Mas as cartas dela não são de censura a ele. Não, ela acha que ele tá certo, porque com a carência que ele tem, não lhe restaria nada mais a fazer. Mas ela sabe que só agora entendeu a carência dele. Antes ela não sabia, ela não via. Pouco observadora e desligada. talvez pensando também no próprio umbigo.
Entretanto, ela precisa falar-lhe, ela talvez precise ainda falar para ele tudo, tudo que não teve coragem, por ser também orgulhosa.
Quando durante esse tempo decorrido eles tiveram uma pequena recaída, quando ele a beijou e passaram mais algumas noites juntos, ela não lhe conseguiu dizer o qual prazeroso foi. O quanto ela o amou plenamente naqueles dias de entrega. E nem ele entendeu, ou ele teve medo de se entregar, embora tivesse sido ele a dar a partida com um beijo.
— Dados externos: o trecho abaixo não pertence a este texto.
-- pv_equiv track=rewrite | github.com/deepakness/seo-blogs | scripts/sync_dataset.py | pick_preferred
-- ===== SOURCE A (Python) =====
-- def pick_preferred(rows):
--     """Keep one row per blog name, preferring HTTPS URLs."""
--     chosen = {}
--     order = []
--     for row in rows:
--         name = row['SEO Blog Name'].strip()
--         url = row['SEO Blog URL'].strip()
--         entry = {'SEO Blog Name': name, 'SEO Blog URL': url}
--         if name not in chosen:
--             chosen[name] = entry
--             order.append(name)
--             continue
--
--         prev = chosen[name]['SEO Blog URL']
--         if prev.startswith('http://') and url.startswith('https://'):
--             chosen[name] = entry
--
--     return [chosen[name] for name in order]
-- ===== SOURCE B (Python) =====
-- def pick_preferred(rows):
--     """Keep one row per blog name, preferring HTTPS URLs."""
--     groups = {}
--     for row in rows:
--         name = row['SEO Blog Name'].strip()
--         url = row['SEO Blog URL'].strip()
--         groups.setdefault(name, []).append(url)
--     result = []
--     for name, urls in groups.items():
--         url = urls[0]
--         if url.startswith('http://'):
--             for u in urls[1:]:
--                 if u.startswith('https://'):
--                     url = u
--                     break
--         result.append({'SEO Blog Name': name, 'SEO Blog URL': url})
--     return result
-- ===== Notes on version B (the rewrite author's own statement) =====
-- stated objective: alternative
-- what changed: Replaces A's single-pass dedupe with inline on-the-fly HTTPS upgrades by a two-phase group-then-reduce decomposition: first build an insertion-ordered dict of stripped URLs per stripped name, then reduce each group to its first URL, upgraded to the group's first https URL only when the first URL starts with http://.
import Mathlib
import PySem
-- pv_equiv track=rewrite | github.com/artemlaw/market_api_app | market_api_app/utils_wb_async.py | get_stocks_info
-- ===== SOURCE A (Python) =====
-- def get_stocks_info(sizes):
--     fbs_stock = 0
--     fbo_stock = 0
--
--     for size in sizes:
--         stocks = size.get('stocks')
--         for stock in stocks:
--             wh_id = stock.get('wh')
--             if wh_id == 119261:
--                 fbs_stock += stock.get('qty')
--             else:
--                 fbo_stock += stock.get('qty')
--
--     return fbs_stock, fbo_stock
-- ===== SOURCE B (Python) =====
-- def get_stocks_info(sizes):
--     totals = {}
--     for size in sizes:
--         for stock in size.get('stocks'):
--             wh = stock.get('wh')
--             totals[wh] = totals.get(wh, 0) + stock.get('qty')
--     fbs_stock = totals.get(119261, 0)
--     fbo_stock = sum(v for k, v in totals.items() if k != 119261)
--     return fbs_stock, fbo_stock
-- ===== Notes on version B (the rewrite author's own statement) =====
-- stated objective: alternative
-- what changed: Replaces the two scalar if/else accumulators with a per-warehouse totals dict built in one pass, then a separate second pass partitions the table into the FBS bucket (key 119261) and the summed FBO bucket.
import Mathlib
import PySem

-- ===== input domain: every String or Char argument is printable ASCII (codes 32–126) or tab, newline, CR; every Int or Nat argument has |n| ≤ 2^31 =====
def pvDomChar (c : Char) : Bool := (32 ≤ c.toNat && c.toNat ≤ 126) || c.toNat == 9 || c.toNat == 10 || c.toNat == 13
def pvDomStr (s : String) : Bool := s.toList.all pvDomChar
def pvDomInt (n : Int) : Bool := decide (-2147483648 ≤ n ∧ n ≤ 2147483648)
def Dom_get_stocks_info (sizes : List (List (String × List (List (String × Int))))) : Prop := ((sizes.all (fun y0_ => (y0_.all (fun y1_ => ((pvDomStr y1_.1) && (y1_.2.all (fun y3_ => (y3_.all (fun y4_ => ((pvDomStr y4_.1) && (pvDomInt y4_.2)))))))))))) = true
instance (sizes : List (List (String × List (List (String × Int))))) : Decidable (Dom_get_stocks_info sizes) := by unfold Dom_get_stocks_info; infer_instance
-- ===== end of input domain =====

-- B replaces A's two scalar if/else accumulators with a per-warehouse totals dict built in
-- one pass, then a second pass partitions that table into the 119261 (FBS) bucket and the
-- summed rest (FBO); same return value, no speed claim.

-- ===== PORT A =====
-- one stock of A's inner loop: add qty to the matching scalar accumulator
def pvStepA (acc : Int × Int) (stock : List (String × Int)) : Int × Int :=
  let wh_id := (PySem.Dict.mk stock).get? "wh"
  if wh_id == some 119261 then
    (acc.1 + ((PySem.Dict.mk stock).get? "qty").getD 0, acc.2)
  else
    (acc.1, acc.2 + ((PySem.Dict.mk stock).get? "qty").getD 0)

def get_stocks_info (sizes : List (List (String × List (List (String × Int))))) : Int × Int :=
  sizes.foldl
    (fun acc size => (((PySem.Dict.mk size).get? "stocks").getD []).foldl pvStepA acc)
    (0, 0)

-- ===== PORT B =====
-- one stock of B's loop: totals[wh] = totals.get(wh, 0) + stock.get('qty')
def pvStepB (d : PySem.Dict (Option Int) Int) (stock : List (String × Int)) : PySem.Dict (Option Int) Int :=
  let wh := (PySem.Dict.mk stock).get? "wh"
  d.insert wh (d.getD wh 0 + ((PySem.Dict.mk stock).get? "qty").getD 0)

def get_stocks_info_alt (sizes : List (List (String × List (List (String × Int))))) : Int × Int :=
  let totals := sizes.foldl
    (fun d size => (((PySem.Dict.mk size).get? "stocks").getD []).foldl pvStepB d)
    PySem.Dict.empty
  let fbs_stock := totals.getD (some 119261) 0
  let fbo_stock := totals.items.foldl (fun s kv => if kv.1 ≠ some 119261 then s + kv.2 else s) 0
  (fbs_stock, fbo_stock)

-- ===== PRECONDITION & SPEC =====
-- Pre_ excludes exactly the inputs where the Python raises TypeError (in both A and B):
-- a size dict without a 'stocks' key (iterating None) or a stock dict without a 'qty' key
-- (adding None to an int).
def Pre_get_stocks_info (sizes : List (List (String × List (List (String × Int))))) : Prop :=
  (sizes.all (fun size =>
    match (PySem.Dict.mk size).get? "stocks" with
    | none => false
    | some stocks => stocks.all (fun stock => ((PySem.Dict.mk stock).get? "qty").isSome))) = true
instance (sizes : List (List (String × List (List (String × Int))))) : Decidable (Pre_get_stocks_info sizes) := by unfold Pre_get_stocks_info; infer_instance

def pvWitness_get_stocks_info : (List (List (String × List (List (String × Int))))) :=
  [[("stocks", [[("wh", 119261), ("qty", 5)], [("wh", 7), ("qty", 3)]])],
   [("stocks", [[("qty", 2)]])]]

def Spec_get_stocks_info (sizes : List (List (String × List (List (String × Int))))) (out : Int × Int) : Prop := out = get_stocks_info_alt sizes
instance (sizes : List (List (String × List (List (String × Int))))) (out : Int × Int) : Decidable (Spec_get_stocks_info sizes out) := by unfold Spec_get_stocks_info; infer_instance

-- ===== CLAIM (what is proved, stated in full; the proofs are below) =====
def Claim_equal_get_stocks_info : Prop := ∀ (sizes : List (List (String × List (List (String × Int))))), Dom_get_stocks_info sizes → Pre_get_stocks_info sizes → Spec_get_stocks_info sizes (get_stocks_info sizes)

-- ===== LEMMAS AND PROOFS =====

-- sum of the values of the entries whose key is not 119261 (B's FBO bucket)
def pvSumO (l : List (Option Int × Int)) : Int :=
  ((l.filter (fun kv => kv.1 ≠ some 119261)).map (·.2)).sum

lemma pvFoldl_sumO (l : List (Option Int × Int)) (s : Int) :
    l.foldl (fun s kv => if kv.1 ≠ some 119261 then s + kv.2 else s) s = s + pvSumO l := by
  induction l generalizing s with
  | nil => simp [pvSumO]
  | cons kv t ih =>
    by_cases h : kv.1 = some 119261
    · simp only [List.foldl_cons, if_neg (not_not_intro h)]
      rw [ih]; simp [pvSumO, h]
    · simp only [List.foldl_cons, if_pos h]
      rw [ih]; simp [pvSumO, h]; ring

lemma pvSumO_append (l : List (Option Int × Int)) (k : Option Int) (v : Int) (hk : k ≠ some 119261) :
    pvSumO (l ++ [(k, v)]) = pvSumO l + v := by
  simp [pvSumO, hk]

lemma pvSumO_map_K (l : List (Option Int × Int)) (v : Int) :
    pvSumO (l.map (fun p => if p.1 == some 119261 then (some 119261, v) else p)) = pvSumO l := by
  induction l with
  | nil => rfl
  | cons p t ih =>
    by_cases h : p.1 = some 119261
    · have hbeq : (p.1 == some 119261) = true := beq_iff_eq.mpr h
      simp only [List.map_cons, hbeq, if_true]
      simp [pvSumO, h] at ih ⊢; exact ih
    · have hbeq : (p.1 == some 119261) = false := by simpa using h
      simp only [List.map_cons, hbeq, Bool.false_eq_true, if_false]
      simp [pvSumO, h] at ih ⊢; omega

lemma pvSumO_map_ne (l : List (Option Int × Int)) (k : Option Int) (w v : Int)
    (hk : k ≠ some 119261) (hnd : (l.map (·.1)).Nodup) (hm : (k, w) ∈ l) :
    pvSumO (l.map (fun p => if p.1 == k then (k, v) else p)) = pvSumO l - w + v := by
  induction l with
  | nil => simp at hm
  | cons p t ih =>
    simp only [List.map_cons, List.nodup_cons] at hnd
    rcases List.mem_cons.mp hm with h | h
    · subst h
      have hrest : t.map (fun p => if p.1 == k then (k, v) else p) = t := by
        calc t.map (fun p => if p.1 == k then (k, v) else p) = t.map id := by
              apply List.map_congr_left
              intro q hq
              have hqk : q.1 ≠ k := fun hqe =>
                hnd.1 (hqe ▸ (List.mem_map_of_mem hq : q.1 ∈ t.map (·.1)))
              simp [hqk]
          _ = t := List.map_id t
      simp only [List.map_cons, beq_self_eq_true, if_true]
      rw [hrest]
      simp [pvSumO, hk]
      ring
    · have hpk : p.1 ≠ k := fun hpe =>
        hnd.1 (hpe ▸ (List.mem_map_of_mem h : k ∈ t.map (·.1)))
      have hih := ih hnd.2 h
      have hbeq : (p.1 == k) = false := by simpa using hpk
      simp only [List.map_cons, hbeq, Bool.false_eq_true, if_false]
      by_cases hp : p.1 = some 119261
      · simp [pvSumO, hp] at hih ⊢; omega
      · simp [pvSumO, hp] at hih ⊢; omega

-- the loop invariant relating A's scalar pair to B's totals dict
def pvInv (d : PySem.Dict (Option Int) Int) (p : Int × Int) : Prop :=
  d.keys.Nodup ∧ p.1 = d.getD (some 119261) 0 ∧ p.2 = pvSumO d.items

lemma pvStep_inv (d : PySem.Dict (Option Int) Int) (p : Int × Int)
    (stock : List (String × Int)) (h : pvInv d p) : pvInv (pvStepB d stock) (pvStepA p stock) := by
  obtain ⟨hnd, h1, h2⟩ := h
  set wh := (PySem.Dict.mk stock).get? "wh" with hwh
  set q := ((PySem.Dict.mk stock).get? "qty").getD 0 with hq
  have hkeys : (pvStepB d stock).keys.Nodup := by
    have := PySem.Dict.nodup_keys_insert d wh (d.getD wh 0 + q) hnd
    simpa [pvStepB] using this
  refine ⟨hkeys, ?_, ?_⟩ <;>
    simp only [pvStepA, pvStepB, ← hwh, ← hq] <;>
    by_cases hw : wh = some 119261
  · rw [hw]; simp [h1]
  · have hbeq : (wh == some 119261) = false := by simpa using hw
    simp only [hbeq, Bool.false_eq_true, if_false]
    show p.1 = _
    rw [PySem.Dict.getD_insert, if_neg (fun hh => hw hh.symm)]
    exact h1
  · rw [hw]
    simp only [beq_self_eq_true, if_true]
    show p.2 = _
    by_cases hc : d.contains (some 119261)
    · rw [PySem.Dict.items_insert_of_contains _ _ hc, pvSumO_map_K]; exact h2
    · rw [PySem.Dict.items_insert_of_not_contains _ _ (by simpa using hc), h2]
      simp [pvSumO]
  · have hbeq : (wh == some 119261) = false := by simpa using hw
    simp only [hbeq, Bool.false_eq_true, if_false]
    show p.2 + q = _
    by_cases hc : d.contains wh
    · have hget : d.get? wh = some (d.getD wh 0) := by
        rcases hg : d.get? wh with _ | w
        · exfalso; rw [PySem.Dict.contains_eq_isSome_get?, hg] at hc; simp at hc
        · rw [PySem.Dict.getD_eq_get?_getD, hg]; rfl
      have hmem : (wh, d.getD wh 0) ∈ d.items :=
        PySem.Dict.mem_items_of_get?_eq_some d hget
      rw [PySem.Dict.items_insert_of_contains _ _ hc]
      have hnd' : (d.items.map (·.1)).Nodup := by
        simpa [PySem.Dict.keys] using hnd
      rw [pvSumO_map_ne d.items wh (d.getD wh 0) _ hw hnd' hmem, h2]
      ring
    · have hc' : d.contains wh = false := by simpa using hc
      rw [PySem.Dict.items_insert_of_not_contains _ _ hc',
          pvSumO_append _ _ _ hw, PySem.Dict.getD_of_not_contains _ _ hc', h2]
      ring

lemma pvLoop_inner (stocks : List (List (String × Int))) (d : PySem.Dict (Option Int) Int)
    (p : Int × Int) (h : pvInv d p) : pvInv (stocks.foldl pvStepB d) (stocks.foldl pvStepA p) := by
  induction stocks generalizing d p with
  | nil => exact h
  | cons s t ih => exact ih _ _ (pvStep_inv d p s h)

lemma pvLoop_outer (sizes : List (List (String × List (List (String × Int)))))
    (d : PySem.Dict (Option Int) Int) (p : Int × Int) (h : pvInv d p) :
    pvInv (sizes.foldl (fun d size => (((PySem.Dict.mk size).get? "stocks").getD []).foldl pvStepB d) d)
          (sizes.foldl (fun acc size => (((PySem.Dict.mk size).get? "stocks").getD []).foldl pvStepA acc) p) := by
  induction sizes generalizing d p with
  | nil => exact h
  | cons s t ih => exact ih _ _ (pvLoop_inner _ d p h)

-- ===== VERDICT (by name: the statement is the Claim_ definition above) =====
theorem get_stocks_info_spec : Claim_equal_get_stocks_info := by
  intro sizes _ _
  unfold Spec_get_stocks_info get_stocks_info get_stocks_info_alt
  have h0 : pvInv PySem.Dict.empty ((0 : Int), (0 : Int)) := by
    refine ⟨PySem.Dict.nodup_keys_empty, ?_, ?_⟩
    · rw [PySem.Dict.getD_empty]
    · rfl
  obtain ⟨-, h1, h2⟩ := pvLoop_outer sizes PySem.Dict.empty (0, 0) h0
  simp only [pvFoldl_sumO, zero_add]
  exact Prod.ext h1 h2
Tudo isso é contexto de suas cartas, que trazem um lamento de alguém que ama e não é correspondido, alguém que está cansado de sentir o que sente, que se esgotou de um sentimento infantil, que pensa racionalmente na dependência que esse amor lhe causou que ela não conseguiu entender até a escritura das cartas, onde mostra que já perdeu a esperança, achando que ninguém mais vai aparecer, que ela não tem um caderninho de EX para acionar quando sozinha como ele faz.
Contextualizada a questão vamos às cartas:
"Hoje senti tanta saudade, foi uma espécie de nostalgia de algo que eu não saberia explicar. Eu sei que você sequer tem lembranças de mim no seu dia-a-dia, mas eu não passo um dia que não me lembre de você todos os dias. Tem dia que choro ainda, mesmo depois de tantos anos.
Acho realmente que durante 5 anos eu embotei todo esse sentimento. Dizia para mim que não te amava, mas era mentira. Dizia e aceitava tudo que você fazia de longe. Te ajudei o que pude, perto ou longe, sabendo que você estava em outras relações por várias vezes.
Não sei porque eu fazia aquilo, talvez na esperança de você reconsiderar a decisão de ter me abandonado, de ter fugido me deixando com a bola quente na mão. Eu sei que para sua fuga você criou uma narrativa desconsiderando tudo, sem me consultar e sendo egoísta como se só você tivesse sofrido com o que aconteceu, por culpa exclusivamente sua.
Eu jamais falei isso, mas toda culpa foi sua. Eu te defendi o tempo todo, para todos, julguei que você estava doente para te mandar para casa, mas tudo para te proteger. Mas você jamais entendeu. Você conseguiu em uma semana sair do " quero casar contigo" para "deixa-me viver em paz". Não sei se esperando que eu não deixasse e te pedisse para reconsiderar, mas eu estava tão esgotada com todos os problemas que por sua causa eu tive, que não tive como pedir. E você ficou com raiva, me ignorou ficou magoado comigo e arrumou a primeira Ex, que só fui saber um ano depois.
Não te disse isso, porque acho que você negaria. A sua mania é de testar o amor do outro, com todas. Acho mesmo que a atual deve estar vivendo isso.
Quando você vai crescer, nunca? Por que diz ser amigo quando não consegue isso? Que tipo de homem é você, que criança carente é você?
Eu te resumi em uma mensagem que você agradeceu, e eu disse que não ía te chamar mais, com convicção. Mas eu não consigo. Vez por outra te interpelo e vejo seu silêncio e desprezo. Cheguei a pensar em que merda eu tinha feito para merecer tal castigo. Mas você disse que não, que era o trabalho que o estava a consumir.
Então, essa é minha última esperança de me despossuir desse amor adolescente, que me consome para além da minha Razão".
A cada carta que leio dessa personagem talvez fizesse inúmeras considerações, mas não sou psicóloga, apenas transcrevo o que para posteridade pode vir a ser uma narrativa diferente. Lembrei-me de Rahel, a personagem de Hanna Arendt ou de um outro livro que li, que por uma carta a personagem principal se livra de toda uma gama de sentimentos. Vamos ver se assim ocorrerá com nossa personagem em suas recaídas solitárias de paixão.